-- pv_equiv track=rewrite | github.com/Edmonton-Public-Library/notices | page.py | __split__
-- ===== SOURCE A (Python) =====
-- def __split__(sentence:str):
--     words    = sentence.split()
--     start    = 0
--     end      = 0
--     spcWords = []
--     for word in words:
--         end = sentence.find(word, start) + len(word)
--         spcWords.append(sentence[start:end])
--         start = end
--     return spcWords
-- ===== SOURCE B (Python) =====
-- def __split__(sentence: str):
--     # Two-pointer single scan: advance over whitespace, then over the word,
--     # and emit the segment [previous end : word end) directly -- no split()/find().
--     res = []
--     j, n = 0, len(sentence)
--     while True:
--         k = j
--         while k < n and sentence[k].isspace():
--             k += 1
--         if k == n:
--             return res
--         m = k + 1
--         while m < n and not sentence[m].isspace():
--             m += 1
--         res.append(sentence[j:m])
--         j = m
-- ===== Notes on version B (the rewrite author's own statement) =====
-- stated objective: alternative
-- what changed: Replaced split() plus a repeated find() lookup per word with a single two-pointer character scan that emits each segment (leading whitespace + word) directly.
import Mathlib
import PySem

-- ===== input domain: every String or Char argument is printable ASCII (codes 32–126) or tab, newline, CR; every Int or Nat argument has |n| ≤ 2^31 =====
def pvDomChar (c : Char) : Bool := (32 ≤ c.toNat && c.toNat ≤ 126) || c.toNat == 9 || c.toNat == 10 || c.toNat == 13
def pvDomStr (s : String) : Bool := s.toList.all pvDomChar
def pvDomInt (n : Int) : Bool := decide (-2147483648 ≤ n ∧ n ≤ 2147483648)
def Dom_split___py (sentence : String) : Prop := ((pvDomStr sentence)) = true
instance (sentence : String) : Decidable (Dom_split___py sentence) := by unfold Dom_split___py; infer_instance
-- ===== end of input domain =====

-- B replaces A's split()+repeated find() re-scans by one two-pointer pass; return value only (neither mutates).

-- ===== PORT A =====
-- A: words = sentence.split(); for each word: end = sentence.find(word, start)+len(word);
--    append sentence[start:end]; start = end.  (foldl over the words with state (start, spcWords))
def split___py (sentence : String) : List String :=
  let s := sentence.toList
  let words := PySem.Chars.split₀ s
  ((words.foldl (fun (st : Int × List (List Char)) word =>
      let e := PySem.Chars.findFrom s word st.1 none + (word.length : Int)
      (e, st.2 ++ [PySem.Chars.slice s (some st.1) (some e)])) ((0 : Int), [])).2).map String.mk

-- ===== PORT B =====
def pvWordChar (c : Char) : Bool := !PySem.Chars.isspace c

-- termination measure fact cited by the recursions below
theorem pvDropDrop_lt (s : List Char) (h : ¬ s.dropWhile PySem.Chars.isspace = []) :
    ((s.dropWhile PySem.Chars.isspace).dropWhile pvWordChar).length < s.length := by
  rcases hr : s.dropWhile PySem.Chars.isspace with _ | ⟨c, r'⟩
  · exact absurd hr h
  · have hc : pvWordChar c = true := by
      have := List.head_dropWhile_not (p := PySem.Chars.isspace) (l := s) (by simp [hr])
      simp only [hr, List.head_cons] at this
      simp [pvWordChar, this]
    have h2 : (s.dropWhile PySem.Chars.isspace).length ≤ s.length :=
      List.length_dropWhile_le (p := PySem.Chars.isspace) (l := s)
    have h3 := List.length_dropWhile_le (p := pvWordChar) (l := r')
    rw [List.dropWhile_cons_of_pos hc]
    simp [hr] at h2
    omega

-- B's scan from position j (the argument is the suffix of the sentence from j):
-- the first inner while loop (skip whitespace to k) is the dropWhile/takeWhile scan,
-- the second (scan the word to m) is takeWhile of the non-space chars,
-- res.append(sentence[j:m]) emits the skipped whitespace ++ the word, and j = m recurses on the rest.
def pvAltGo (s : List Char) : List (List Char) :=
  let r := s.dropWhile PySem.Chars.isspace
  if h : r = [] then []
  else
    (s.takeWhile PySem.Chars.isspace ++ r.takeWhile pvWordChar) :: pvAltGo (r.dropWhile pvWordChar)
termination_by s.length
decreasing_by exact pvDropDrop_lt s h

def split___py_alt (sentence : String) : List String :=
  (pvAltGo sentence.toList).map String.mk

-- ===== PRECONDITION & SPEC =====
def Spec_split___py (sentence : String) (out : List String) : Prop := out = split___py_alt sentence
instance (sentence : String) (out : List String) : Decidable (Spec_split___py sentence out) := by unfold Spec_split___py; infer_instance

-- ===== CLAIM (what is proved, stated in full; the proofs are below) =====
def Claim_equal_split___py : Prop := ∀ (sentence : String), Dom_split___py sentence → Spec_split___py sentence (split___py sentence)

-- ===== LEMMAS AND PROOFS =====

-- reference chunking: the words of s (no whitespace attached), in order
def pvSp (s : List Char) : List (List Char) :=
  let r := s.dropWhile PySem.Chars.isspace
  if h : r = [] then []
  else r.takeWhile pvWordChar :: pvSp (r.dropWhile pvWordChar)
termination_by s.length
decreasing_by exact pvDropDrop_lt s h

theorem pvSp_nil_of (s : List Char) (h : s.dropWhile PySem.Chars.isspace = []) : pvSp s = [] := by
  rw [pvSp]; simp [h]

theorem pvSp_cons_of (s : List Char) (h : ¬ s.dropWhile PySem.Chars.isspace = []) :
    pvSp s = (s.dropWhile PySem.Chars.isspace).takeWhile pvWordChar ::
      pvSp ((s.dropWhile PySem.Chars.isspace).dropWhile pvWordChar) := by
  rw [pvSp]; simp [h]

theorem pvAltGo_nil_of (s : List Char) (h : s.dropWhile PySem.Chars.isspace = []) : pvAltGo s = [] := by
  rw [pvAltGo]; simp [h]

theorem pvAltGo_cons_of (s : List Char) (h : ¬ s.dropWhile PySem.Chars.isspace = []) :
    pvAltGo s = (s.takeWhile PySem.Chars.isspace ++ (s.dropWhile PySem.Chars.isspace).takeWhile pvWordChar) ::
      pvAltGo ((s.dropWhile PySem.Chars.isspace).dropWhile pvWordChar) := by
  rw [pvAltGo]; simp [h]

theorem pvSp_cons_space (c : Char) (rest : List Char) (h : PySem.Chars.isspace c = true) :
    pvSp (c :: rest) = pvSp rest := by
  by_cases hd : rest.dropWhile PySem.Chars.isspace = []
  · rw [pvSp_nil_of _ (by rw [List.dropWhile_cons_of_pos h]; exact hd), pvSp_nil_of _ hd]
  · rw [pvSp_cons_of _ (by rw [List.dropWhile_cons_of_pos h]; simpa using hd),
        pvSp_cons_of _ hd, List.dropWhile_cons_of_pos h]

-- split₀'s accumulator loop, characterised: cur is the reversed word in progress, acc the reversed output
theorem pvGoEq (s : List Char) : ∀ (cur : List Char) (acc : List (List Char)),
    PySem.Chars.split₀.go s cur acc =
      acc.reverse ++ (if cur = [] then pvSp s
        else (cur.reverse ++ s.takeWhile pvWordChar) :: pvSp (s.dropWhile pvWordChar)) := by
  induction s with
  | nil =>
    intro cur acc
    rw [PySem.Chars.split₀.go]
    by_cases hc : cur = [] <;>
      simp [hc, pvSp_nil_of [] rfl]
  | cons c rest ih =>
    intro cur acc
    rw [PySem.Chars.split₀.go]
    by_cases hsp : PySem.Chars.isspace c = true
    · have hwc : pvWordChar c = false := by simp [pvWordChar, hsp]
      by_cases hc : cur = []
      · simp [hsp, hc, ih, pvSp_cons_space c rest hsp]
      · simp [hsp, hc, ih, pvSp_cons_space c rest hsp, List.takeWhile_cons, List.dropWhile_cons, hwc]
    · have hsp' : PySem.Chars.isspace c = false := by simpa using hsp
      have hwc : pvWordChar c = true := by simp [pvWordChar, hsp']
      simp only [hsp', Bool.false_eq_true, if_false, ih]
      by_cases hc : cur = []
      · have h1 : ¬ (c :: rest).dropWhile PySem.Chars.isspace = [] := by
          simp [List.dropWhile_cons, hsp']
        rw [pvSp_cons_of _ h1]
        simp [hc, List.dropWhile_cons, List.takeWhile_cons, hsp', hwc]
      · simp [hc, List.takeWhile_cons, List.dropWhile_cons, hwc]

theorem pvSplit₀_eq (s : List Char) : PySem.Chars.split₀ s = pvSp s := by
  rw [PySem.Chars.split₀, pvGoEq]
  simp

-- find.go walks over the all-whitespace gap and stops exactly at the word
theorem pvFindGoAux (c0 : Char) (w' t : List Char) (hc0 : PySem.Chars.isspace c0 = false) :
    ∀ (ws : List Char) (k : Nat), (∀ c ∈ ws, PySem.Chars.isspace c = true) →
      PySem.Chars.find.go (c0 :: w') (ws ++ ((c0 :: w') ++ t)) k = (k : Int) + ws.length := by
  intro ws
  induction ws with
  | nil =>
    intro k _
    rw [List.nil_append, List.cons_append, PySem.Chars.find.go]
    have hpre : (c0 :: w').isPrefixOf (c0 :: (w' ++ t)) = true := by
      simp [List.isPrefixOf_iff_prefix]
    simp [hpre]
  | cons c ws' ih =>
    intro k h
    have hc : PySem.Chars.isspace c = true := h c List.mem_cons_self
    have hne : (c0 == c) = false := by
      by_cases hcc : c0 = c
      · rw [hcc] at hc0; rw [hc0] at hc; exact absurd hc (by simp)
      · simp [hcc]
    rw [List.cons_append, PySem.Chars.find.go]
    have hpre : (c0 :: w').isPrefixOf (c :: (ws' ++ ((c0 :: w') ++ t))) = false := by
      simp [List.isPrefixOf, hne]
    rw [hpre]
    simp only [Bool.false_eq_true, if_false]
    rw [ih (k + 1) (fun c hm => h c (List.mem_cons_of_mem _ hm))]
    simp only [List.length_cons]
    push_cast
    omega

theorem pvFind (ws : List Char) (c0 : Char) (w' t : List Char)
    (hws : ∀ c ∈ ws, PySem.Chars.isspace c = true) (hc0 : PySem.Chars.isspace c0 = false) :
    PySem.Chars.find (ws ++ ((c0 :: w') ++ t)) (c0 :: w') = (ws.length : Int) := by
  rw [PySem.Chars.find]
  rw [pvFindGoAux c0 w' t hc0 ws 0 hws]
  simp

-- loop invariant for A's fold: with start = |pre| and the remaining words = pvSp s
-- (pre ++ s being the whole sentence), the fold appends exactly pvAltGo s to the accumulator.
theorem pvInv : ∀ (n : Nat) (s : List Char), s.length ≤ n → ∀ (pre : List Char) (acc : List (List Char)),
    ((pvSp s).foldl (fun (st : Int × List (List Char)) word =>
        let e := PySem.Chars.findFrom (pre ++ s) word st.1 none + (word.length : Int)
        (e, st.2 ++ [PySem.Chars.slice (pre ++ s) (some st.1) (some e)]))
      ((pre.length : Int), acc)).2 = acc ++ pvAltGo s := by
  intro n
  induction n with
  | zero =>
    intro s hs pre acc
    have : s = [] := List.length_eq_zero_iff.mp (Nat.le_zero.mp hs)
    subst this
    rw [pvSp_nil_of [] rfl, pvAltGo_nil_of [] rfl]
    simp
  | succ n ih =>
    intro s hs pre acc
    by_cases h : s.dropWhile PySem.Chars.isspace = []
    · rw [pvSp_nil_of s h, pvAltGo_nil_of s h]
      simp
    · rcases hr : s.dropWhile PySem.Chars.isspace with _ | ⟨c, r'⟩
      · exact absurd hr h
      · have hc : pvWordChar c = true := by
          have := List.head_dropWhile_not (p := PySem.Chars.isspace) (l := s) (by simp [hr])
          simp only [hr, List.head_cons] at this
          simp [pvWordChar, this]
        have hcsp : PySem.Chars.isspace c = false := by simpa [pvWordChar] using hc
        set ws := s.takeWhile PySem.Chars.isspace with hws_def
        set w := (c :: r').takeWhile pvWordChar with hw_def
        set t := (c :: r').dropWhile pvWordChar with ht_def
        have hw_cons : w = c :: r'.takeWhile pvWordChar := by
          rw [hw_def, List.takeWhile_cons_of_pos hc]
        have hwt : w ++ t = c :: r' := List.takeWhile_append_dropWhile
        have hs_split : s = ws ++ (w ++ t) := by
          have h1 : ws ++ s.dropWhile PySem.Chars.isspace = s := List.takeWhile_append_dropWhile
          rw [hr, ← hwt] at h1
          exact h1.symm
        have hws_space : ∀ x ∈ ws, PySem.Chars.isspace x = true :=
          fun x hm => List.mem_takeWhile_imp hm
        have hlt : t.length < s.length := by
          have := pvDropDrop_lt s h
          rw [hr] at this
          exact this
        have ht : t.length ≤ n := by omega
        rw [pvSp_cons_of s h, pvAltGo_cons_of s h, hr]
        simp only [List.foldl_cons]
        -- the find() call: the gap before the word is all whitespace, so it stops at the word
        have hfind : PySem.Chars.find ((pre ++ s).drop pre.length) w = (ws.length : Int) := by
          rw [List.drop_left]
          calc PySem.Chars.find s w
              = PySem.Chars.find (ws ++ (w ++ t)) w := by rw [← hs_split]
            _ = (ws.length : Int) := by
                rw [hw_cons]
                exact pvFind ws c (r'.takeWhile pvWordChar) t hws_space hcsp
        have hklen : pre.length ≤ (pre ++ s).length := by simp
        have hff : PySem.Chars.findFrom (pre ++ s) w ((pre.length : Nat) : Int) none
            = (pre.length : Int) + ws.length := by
          rw [PySem.Chars.findFrom_natCast _ _ _ hklen, hfind]
          have hne : ((ws.length : Nat) : Int) ≠ -1 := by omega
          simp [hne]
        have hcast : (pre.length : Int) + (ws.length : Int) + (w.length : Int)
            = ((pre.length + (ws.length + w.length) : Nat) : Int) := by push_cast; ring
        have hslice : PySem.Chars.slice (pre ++ s) (some ((pre.length : Nat) : Int))
            (some ((pre.length : Int) + ws.length + w.length)) = ws ++ w := by
          rw [hcast]
          rw [PySem.Chars.slice_eq_listSlice, PySem.List.slice_natCast]
          rw [List.drop_left, Nat.add_sub_cancel_left]
          rw [hs_split, List.take_length_add_append, List.take_left]
        rw [hff]
        rw [hslice]
        have hpre' : (((pre ++ ws ++ w).length : Nat) : Int)
            = (pre.length : Int) + ws.length + w.length := by
          simp [List.length_append]
          push_cast
          ring
        have hsent : pre ++ s = (pre ++ ws ++ w) ++ t := by
          rw [hs_split]
          simp [List.append_assoc]
        rw [hsent, ← hpre']
        rw [ih t ht (pre ++ ws ++ w) (acc ++ [ws ++ w])]
        simp
        exact ⟨rfl, rfl⟩

-- ===== VERDICT (by name: the statement is the Claim_ definition above) =====
theorem split___py_spec : Claim_equal_split___py := by
  intro sentence _
  unfold Spec_split___py split___py split___py_alt
  simp only [pvSplit₀_eq]
  have h := pvInv sentence.toList.length sentence.toList le_rfl [] []
  simp only [List.nil_append, List.length_nil, Nat.cast_zero] at h
  rw [h]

════════════════════

WHAT TO PRODUCE:
All lines in the data above from the one with "(pre.length : Int) + ws.length := by" through the one with "have hcast : (pre.length" must be repeated exactly, and no others.

RESPONSE:
            = (pre.length : Int) + ws.length := by
          rw [PySem.Chars.findFrom_natCast _ _ _ hklen, hfind]
          have hne : ((ws.length : Nat) : Int) ≠ -1 := by omega
          simp [hne]
        have hcast : (pre.length : Int) + (ws.length : Int) + (w.length : Int)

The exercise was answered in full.